Knowing I would eventually return to Memphis and longing for the character of the places I used to live in, I purchased a Crosstown duplex with 12-foot-high sliding parlor doors. I soon learned that historic preservation and restoration isn’t the easiest path. It’s a unique skillset, and those only experienced with new construction fear the unknowns. You rarely hear someone who does adaptive reuse say that a building is too far gone. They ask for incentives to help save rather than permission to destroy.

There are always unexpected factors with historic buildings, but tax credits and other incentives can help make these projects feasible. When you buy a site with a historic building, the building cannot be in the way of your development — it is your development. From a cost perspective, developers say “it doesn’t pencil”, which often means “it doesn’t make as much profit as new construction.” But a project whose sole goal is profit has never resulted in greatness.

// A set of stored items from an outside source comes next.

-- pv_equiv track=rewrite | github.com/Tmas-V/Master_Thesis_Taltech_2024 | client/utils.py | generate_from_payloads
-- ===== SOURCE A (Python) =====
-- def generate_from_payloads(payloads):
--     if len(payloads) == 1:
--         return payloads[0]
--     if len(payloads) == 2:
--         ret = []
--         for i in range(0, len(payloads[0])):
--             for j in range(0, len(payloads[1])):
--                 delim = " "
--                 if payloads[0][i] == "" or payloads[1][j] == "":
--                     delim = ""
--                 ret += [payloads[0][i] + delim + payloads[1][j]]
--         return ret
--     else:
--         ret = generate_from_payloads([payloads[len(payloads)-2], payloads[len(payloads)-1]])
--         for i in reversed(range(0, len(payloads)-2)):
--             ret = generate_from_payloads([payloads[i], ret])
--         return ret
-- ===== SOURCE B (Python) =====
-- def generate_from_payloads(payloads):
--     combos = [()]
--     for lst in payloads:
--         combos = [c + (x,) for c in combos for x in lst]
--     return [" ".join(x for x in c if x != "") for c in combos]
-- ===== Notes on version B (the rewrite author's own statement) =====
-- stated objective: simpler
-- what changed: replaces A's recursive pairwise combination with empty-string delimiter propagation (special-cased lengths 1/2 plus a reversed-index loop of recursive calls) by one left-fold Cartesian-product pass followed by joining the non-empty components of each combination with a single space
import Mathlib
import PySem

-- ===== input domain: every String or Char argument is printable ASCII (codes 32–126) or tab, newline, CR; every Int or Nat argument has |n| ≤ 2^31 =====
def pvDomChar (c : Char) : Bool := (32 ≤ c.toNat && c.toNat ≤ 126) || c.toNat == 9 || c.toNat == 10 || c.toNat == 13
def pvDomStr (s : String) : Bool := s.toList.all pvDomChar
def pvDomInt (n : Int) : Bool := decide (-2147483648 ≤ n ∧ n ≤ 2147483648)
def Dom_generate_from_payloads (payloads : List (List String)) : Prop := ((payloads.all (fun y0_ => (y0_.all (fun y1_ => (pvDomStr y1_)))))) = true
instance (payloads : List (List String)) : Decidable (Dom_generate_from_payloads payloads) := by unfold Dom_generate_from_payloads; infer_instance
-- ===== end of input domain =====

-- B replaces A's pairwise right-to-left recursive concatenation (empty-string delimiter
-- propagation) with a single Cartesian-product pass that joins the non-empty components of
-- each combination with one space: a simpler, non-recursive decomposition of the same task.


-- ===== PORT A =====
-- A's len==2 branch: the nested loop over payloads[0], payloads[1]. A's recursive calls
-- generate_from_payloads([x, ret]) always pass a 2-element list and therefore execute exactly
-- this branch, so they are ported as calls to this helper (needed for Lean termination).
def gfp_pair (p0 p1 : List String) : List String :=
  p0.foldl (fun ret a =>
    p1.foldl (fun ret b =>
      ret ++ [a ++ (if a = "" ∨ b = "" then "" else " ") ++ b]) ret) []

-- A's 'for i in reversed(range(0, len(payloads)-2)): ret = generate_from_payloads([payloads[i], ret])'
def gfp_loop (pay : List (List String)) : List Nat → List String → List String
  | [], ret => ret
  | i :: is, ret => gfp_loop pay is (gfp_pair (pay.getD i []) ret)

def generate_from_payloads (payloads : List (List String)) : List String :=
  if payloads.length = 1 then payloads.getD 0 []
  else if payloads.length = 2 then
    gfp_pair (payloads.getD 0 []) (payloads.getD 1 [])
  else
    gfp_loop payloads ((List.range (payloads.length - 2)).reverse)
      (gfp_pair (payloads.getD (payloads.length - 2) []) (payloads.getD (payloads.length - 1) []))

-- ===== PORT B =====
def generate_from_payloads_alt (payloads : List (List String)) : List String :=
  let combos : List (List String) :=
    payloads.foldl (fun combos lst => combos.flatMap (fun c => lst.map (fun x => c ++ [x]))) [[]]
  combos.map (fun c => PySem.Str.join " " (c.filter (fun x => x ≠ "")))

-- ===== PRECONDITION & SPEC =====
-- Pre_ excludes only the empty list of payload lists, on which the Python A raises IndexError
-- (it reads payloads[-2]); B would return [""] there.
def Pre_generate_from_payloads (payloads : List (List String)) : Prop := payloads ≠ []
instance (payloads : List (List String)) : Decidable (Pre_generate_from_payloads payloads) := by unfold Pre_generate_from_payloads; infer_instance
def pvWitness_generate_from_payloads : List (List String) := [["a", ""], ["b c"]]

def Spec_generate_from_payloads (payloads : List (List String)) (out : List String) : Prop := out = generate_from_payloads_alt payloads
instance (payloads : List (List String)) (out : List String) : Decidable (Spec_generate_from_payloads payloads out) := by unfold Spec_generate_from_payloads; infer_instance

-- ===== CLAIM (what is proved, stated in full; the proofs are below) =====
def Claim_equal_generate_from_payloads : Prop := ∀ (payloads : List (List String)), Dom_generate_from_payloads payloads → Pre_generate_from_payloads payloads → Spec_generate_from_payloads payloads (generate_from_payloads payloads)
-- ===== LEMMAS AND PROOFS =====

-- proof-side vocabulary
def comb (a b : String) : String := a ++ (if a = "" ∨ b = "" then "" else " ") ++ b
def JS (c : List String) : String := PySem.Str.join " " (c.filter (fun x => x ≠ ""))
def prodR (ls : List (List String)) : List (List String) :=
  ls.foldr (fun l acc => l.flatMap (fun a => acc.map (a :: ·))) [[]]
def S (ls : List (List String)) : List String := (prodR ls).map JS

lemma str_ne_empty_iff (s : String) : s ≠ "" ↔ s.toList ≠ [] := by
  constructor <;> intro h hc
  · exact h (String.toList_inj.mp (by simpa using hc))
  · subst hc; simp at h

lemma gfp_pair_eq (p0 p1 : List String) :
    gfp_pair p0 p1 = p0.flatMap (fun a => p1.map (comb a)) := by
  unfold gfp_pair
  rw [PySem.List.foldl_congr_mem p0 _ (fun ret a => ret ++ p1.map (comb a)) []
    (by
      intro acc a _
      simpa [comb] using PySem.List.foldl_append_singleton_eq_map (fun b => comb a b) p1 acc)]
  simpa using PySem.List.foldl_append_eq_flatMap (fun a => p1.map (comb a)) p0 []

lemma JS_singleton (a : String) : JS [a] = a := by
  apply String.toList_inj.mp
  by_cases h : a = ""
  · subst h; simp [JS, PySem.Str.toList_join, PySem.Chars.join_nil]
  · simp [JS, h, PySem.Str.toList_join, PySem.Chars.join_singleton]

lemma join_cons_ne_nil (sep : List Char) (p : List Char) (rest : List (List Char))
    (hp : p ≠ []) : PySem.Chars.join sep (p :: rest) ≠ [] := by
  cases rest with
  | nil => simpa [PySem.Chars.join_singleton]
  | cons q t => simp [PySem.Chars.join_cons_cons, hp]

lemma comb_JS (a : String) (c : List String) : comb a (JS c) = JS (a :: c) := by
  by_cases ha : a = ""
  · subst ha
    apply String.toList_inj.mp
    simp [comb, JS]
  · have hpos : (fun x : String => decide (x ≠ "")) a = true := by simp [ha]
    cases hc : c.filter (fun x => x ≠ "") with
    | nil =>
      have hJc : JS c = "" := by unfold JS; rw [hc]; rfl
      have hstep : List.filter (fun x => decide (x ≠ "")) (a :: c)
          = a :: List.filter (fun x => decide (x ≠ "")) c := by
        rw [List.filter_cons]; simp [ha]
      have hJac : JS (a :: c) = PySem.Str.join " " [a] := by
        unfold JS; rw [hstep, hc]
      rw [hJc, hJac]
      apply String.toList_inj.mp
      simp [comb, PySem.Str.toList_join, PySem.Chars.join_singleton]
    | cons b t =>
      have hb : b ≠ "" := by
        have := List.of_mem_filter (a := b) (l := c) (by rw [hc]; exact List.mem_cons_self ..)
        simpa using this
      have hJc : JS c = PySem.Str.join " " (b :: t) := by unfold JS; rw [hc]
      have hstep : List.filter (fun x => decide (x ≠ "")) (a :: c)
          = a :: List.filter (fun x => decide (x ≠ "")) c := by
        rw [List.filter_cons]; simp [ha]
      have hJac : JS (a :: c) = PySem.Str.join " " (a :: b :: t) := by
        unfold JS; rw [hstep, hc]
      have hJne : JS c ≠ "" := by
        rw [str_ne_empty_iff, hJc]
        simp only [PySem.Str.toList_join, List.map_cons]
        exact join_cons_ne_nil _ _ _ ((str_ne_empty_iff b).mp hb)
      rw [hJac, hJc]
      apply String.toList_inj.mp
      have hcond : (a = "" ∨ PySem.Str.join " " (b :: t) = "") = False := by
        simp [ha, hJc ▸ hJne]
      simp only [comb, hcond, if_false, String.toList_append, PySem.Str.toList_join,
        List.map_cons, PySem.Chars.join_cons_cons, List.append_assoc]

lemma S_cons (x : List String) (ls : List (List String)) :
    gfp_pair x (S ls) = S (x :: ls) := by
  rw [gfp_pair_eq]
  show x.flatMap (fun a => ((prodR ls).map JS).map (comb a))
      = (x.flatMap (fun a => (prodR ls).map (a :: ·))).map JS
  rw [List.map_flatMap]
  apply List.flatMap_congr
  intro a _
  rw [List.map_map, List.map_map]
  apply List.map_congr_left
  intro t _
  exact comb_JS a t

lemma S_single (x : List String) : S [x] = x := by
  simp only [S, prodR, List.foldr_cons, List.foldr_nil]
  have : x.flatMap (fun a => ([[]] : List (List String)).map (a :: ·)) = x.map (fun a => [a]) := by
    simp only [List.map_cons, List.map_nil]
    exact Eq.symm List.map_eq_flatMap
  rw [this, List.map_map]
  conv_rhs => rw [← List.map_id x]
  apply List.map_congr_left
  intro a _
  simpa using JS_singleton a

lemma foldr_S (front : List (List String)) (rest : List (List String)) :
    front.foldr gfp_pair (S rest) = S (front ++ rest) := by
  induction front with
  | nil => simp
  | cons x xs ih => simp only [List.foldr_cons, ih, List.cons_append]; exact S_cons x (xs ++ rest)

lemma alt_eq_S (payloads : List (List String)) :
    generate_from_payloads_alt payloads = S payloads := by
  unfold generate_from_payloads_alt
  have key : ∀ (ls : List (List String)) (init : List (List String)),
      ls.foldl (fun combos lst => combos.flatMap (fun c => lst.map (fun x => c ++ [x]))) init
        = init.flatMap (fun c => (prodR ls).map (fun t => c ++ t)) := by
    intro ls
    induction ls with
    | nil => intro init; simp [prodR]
    | cons l ls ih =>
      intro init
      rw [List.foldl_cons, ih, List.flatMap_assoc]
      show init.flatMap (fun c => (l.map (fun x => c ++ [x])).flatMap (fun y => (prodR ls).map (fun t => y ++ t)))
          = init.flatMap (fun c => ((l.flatMap (fun a => (prodR ls).map (a :: ·)))).map (fun t => c ++ t))
      apply List.flatMap_congr
      intro c _
      rw [List.flatMap_map, List.map_flatMap]
      apply List.flatMap_congr
      intro a _
      rw [List.map_map]
      apply List.map_congr_left
      intro t _
      exact (List.append_cons c a t).symm
  rw [key]
  simp only [S]
  have : ([([] : List String)]).flatMap (fun c => (prodR payloads).map (fun t => c ++ t))
      = prodR payloads := by simp
  rw [this]
  rfl

lemma gfp_loop_take (pay : List (List String)) (k : Nat) (hk : k + 2 ≤ pay.length)
    (ret : List String) :
    gfp_loop pay ((List.range k).reverse) ret = (pay.take k).foldr gfp_pair ret := by
  induction k generalizing ret with
  | zero => simp [gfp_loop]
  | succ k ih =>
    have hk' : k + 2 ≤ pay.length := by omega
    have hlt : k < pay.length := by omega
    rw [List.range_succ, List.reverse_append]
    simp only [List.reverse_singleton, List.singleton_append, gfp_loop]
    rw [ih hk']
    have : pay.take (k + 1) = pay.take k ++ [pay[k]] := by
      rw [List.take_add_one]; simp [hlt]
    rw [this, List.foldr_append]
    simp only [List.foldr_cons, List.foldr_nil]
    congr 2
    simp [List.getD_eq_getElem?_getD, hlt]

lemma drop_pred2 (pay : List (List String)) (h : 3 ≤ pay.length) :
    pay.drop (pay.length - 2)
      = [pay.getD (pay.length - 2) [], pay.getD (pay.length - 1) []] := by
  apply List.ext_getElem
  · simp; omega
  · intro i h1 h2
    have hi : i < 2 := by simpa using h2
    have e1 : pay.length - 2 < pay.length := by omega
    have e2 : pay.length - 1 < pay.length := by omega
    have e3 : pay.length - 2 + 1 = pay.length - 1 := by omega
    interval_cases i <;>
      simp [List.getElem_drop, List.getD_eq_getElem?_getD, e1, e2, e3]

-- ===== VERDICT (by name: the statement is the Claim_ definition above) =====
theorem generate_from_payloads_spec : Claim_equal_generate_from_payloads := by
  intro payloads _ hpre
  unfold Spec_generate_from_payloads
  rw [alt_eq_S]
  unfold generate_from_payloads
  by_cases h1 : payloads.length = 1
  · rw [if_pos h1]
    match payloads, h1 with
    | [x], _ => simp [S_single]
  · rw [if_neg h1]
    by_cases h2 : payloads.length = 2
    · rw [if_pos h2]
      match payloads, h2 with
      | [x, y], _ =>
        show gfp_pair x y = S [x, y]
        rw [← S_cons, S_single]
    · rw [if_neg h2]
      have h3 : 3 ≤ payloads.length := by
        rcases payloads with _ | ⟨x, _ | ⟨y, _ | ⟨z, t⟩⟩⟩
        · exact absurd rfl hpre
        · exact absurd rfl h1
        · exact absurd rfl h2
        · simp
      rw [gfp_loop_take payloads (payloads.length - 2) (by omega)]
      have hpair : gfp_pair (payloads.getD (payloads.length - 2) [])
          (payloads.getD (payloads.length - 1) []) = S (payloads.drop (payloads.length - 2)) := by
        rw [drop_pred2 payloads h3, ← S_cons, S_single]
      rw [hpair, foldr_S, List.take_append_drop]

I own a guesthouse in a historic building downtown. Visitors often arrive with a list of what they want to see: Peabody, Beale Street, the Civil Rights Museum, the Orpheum, Sun Studios. Now they add the Crosstown Concourse. For food downtown, we recommend places from the Arcade on the South end to Alcenia’s at the North, with the Majestic as a favorite in between. Where to have a drink? Earnestine and Hazel's is a must! Our guests return excited by the history they experience. Can you imagine the vibe of Earnestine and Hazel's being recreated in new construction? Visitors come to experience food and entertainment that reflect our culture. They seek out the authentic places.

Frank Gehry said, “In the end, the character of a civilization is encased in its structures.” Imagine Paris or Rome without their historic buildings. The traditions and culture might remain, but the experience wouldn’t be the same. I was surprised by how many of my guests just wanted to drive around Central Gardens and Cooper Young, but then I realized neighborhoods are unique to each city, a prime reflection of who we are. Visitors want to feel the history.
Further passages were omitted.